Another perspective as well is that I imagine people who have done their fair share of interviews have probably experienced a candidate lying to them before.  If you're honest and upfront, compared to the liars, I'm sure it'll paint you in a positive light.

Dick Steele, what's your opinion? Comment below:

I don't even I'll need to lie, I'm only now half way through junior year, so still have time. I wanted to get opinions on here about this topic. I agree it's unethical and I don't mean blatant lying, more like alternative facts.

YesYesUBS, what's your opinion? Comment below:

Agree, worked for 2 years at a Tier 2 bank in Germany (now in PE) where I interviewed tons of potential interns and in my experience, people trying to exaggerate their experience was the norm. Generally took it very positive when a candidate was honest and did not try to exaggerate their experience. Ethics aside and just regarding how it will be perceived: maybe some will be able to pull off lying/exaggerating hard without getting caught, but if you do lie and are not able to speak well enough to the experience in detail, then you will either look like you didn't understand well enough what you did (which is bad and will make you seem like someone that will be a slow learner on the job) or like a liar (which is unethical; also if you exaggerate and get caught it appears like you don't even understand the job well enough to come up with something realistic).

Personally, I was able to land in large-cap PE after being (only) at a Tier 2 bank and was very, very humble throughout my interviews and generally played down my experience rather than up, which was perceived very well. Also, when I got the offer they mentioned that one of the things they liked about me was that I am honest. Again, people exaggerating/lying in interviews at least in IB/PE is very, very commonplace and it seems like nowadays you stand out more by doing the opposite...

CRE, what's your opinion? Comment below:

Please do not straight up lie in an interview. That is terrible advice. 

Commercial Real Estate Developer

  • 7
Dick Steele, what's your opinion? Comment below:

I don't plan on lying, as in pulling things out of my ass. I'm just saying... that you know... I did some things at my internship which in reality I just touched on and don't have much experience in. However, I can answer the type of questions I'll get in interviews about those topics. That's not lying, or am I just trying to convince myself otherwise lol?

Most Helpful
CRE, what's your opinion? Comment below:

Everyone has a different moral code on this, but personally, I think the right approach in a situation like that is not to lie but to approach interviewing like a political candidate would. 

Making things up here since I don't know your full situation, but: 

  • Interviewer: "Do you have experience in development?" 
  • You: "The company I interned with primarily dealt in investment sales, but additionally has a pipeline of approximately 2-3 development deals every year. This gave me great exposure to underwriting not only from an investment sales perspective - taking inputs from other developers' T12s and making our own projections - but also from a development perspective while interacting with development personnel in our office." 

The key here is at no point do you claim to have direct experience in development, because you don't, but you made it clear in your response that not only did the company that employed you do development, but you interacted with the individuals, in the course of your internship, who handled that part of the business.

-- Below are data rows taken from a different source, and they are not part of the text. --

theorem pvB_eq_spec (number : List Int) : find_prefixes_alt number = pvSpecFrom number 0 := by
  unfold find_prefixes_alt
  rw [pvBack number]
  simp only [List.reverse_reverse]
  cases number with
  | nil =>
    simp only [pvPicks, pvTrim, List.zip_nil_left, List.foldl_nil]
    rw [pvSpecFrom_neg [] 0 (by simp)]
  | cons d rest =>
    have hlen : 0 < (d :: rest).length := by simp
    have hpick0 : pvPicks (d :: rest)
        = (pvDig (d :: rest)).filter (fun n => decide (n < d)) :: pvPicks rest := rfl
    set L := (pvDig (d :: rest)).filter (fun n => decide (n < d)) with hL
    have hpL : L.Pairwise (· < ·) := (pv_pairwise_pvDig (d :: rest)).filter _
    have hnnL : ∀ x ∈ L, 0 ≤ x := by
      intro x hx
      have hx' := List.mem_of_mem_filter hx
      exact ((pv_mem_pvDig _ x).mp hx').1
    have htrim : pvTrim (pvPicks (d :: rest))
        = (L.filter (fun n => decide ((0 : Int) = 0 → n ≠ 0))) :: pvPicks rest := by
      rw [hpick0]
      cases hLc : L with
      | nil => rfl
      | cons n t =>
        have h := pv_trim_head n t (hLc ▸ hpL) (hLc ▸ hnnL)
        show (if n = 0 then t :: pvPicks rest else (n :: t) :: pvPicks rest) = _
        rw [← h]
        by_cases h0 : n = 0 <;> simp [h0]
    rw [htrim, List.zip_cons_cons, List.foldl_cons]
    have hchunk0 : pvChunk (d :: rest) 0
        = (L.filter (fun n => decide ((0 : Int) = 0 → n ≠ 0))).map (fun n => [] ++ [n]) := by
      rw [pv_chunk_eq (d :: rest) 0]
      simp only [Nat.cast_zero, List.drop_zero, List.take_zero, hL]
      have hg : PySem.List.pyGetD (d :: rest) 0 0 = d := by
        simp [PySem.List.pyGetD, PySem.List.pyGet?, PySem.List.pyIdx?]
      rw [hg]
    show (((rest.zip (pvPicks rest)).foldl pvFwdStep
        ([] ++ [d], [] ++ (L.filter (fun n => decide ((0 : Int) = 0 → n ≠ 0))).map
          (fun n => [] ++ [n]))).2) = _
    rw [pvFwd (d :: rest) rest ([] ++ [d]) _ (by simp) (by simp)]
    rw [← hchunk0, pvSpecFrom_pos (d :: rest) 0 hlen]
    simp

Perhaps you meant that your investment sales company only sold 2-3 new development deals a year as opposed to actually developing them. In that case: 

  • Interviewer: "Do you have experience in development?" 
  • You: "The company I interned with gave me tremendous exposure to new development deals, and because they sold both brand new development as well as long-term stabilized assets, I was able to notice key differences such as X and Y in the underwriting (or target buyer, or whatever). In fact, because of Z, I became more and more interested in development and decided to focus on it in my job hunt in hopes of putting what I learned into practice." 

Again, you're not saying yes, because that's a lie, but you're also not saying no. You're emphasizing your exposure, adding bits of knowledge to show you aren't full of shit, and ending your answer like a politician by getting your point - that you want a job in development - across regardless of the question. 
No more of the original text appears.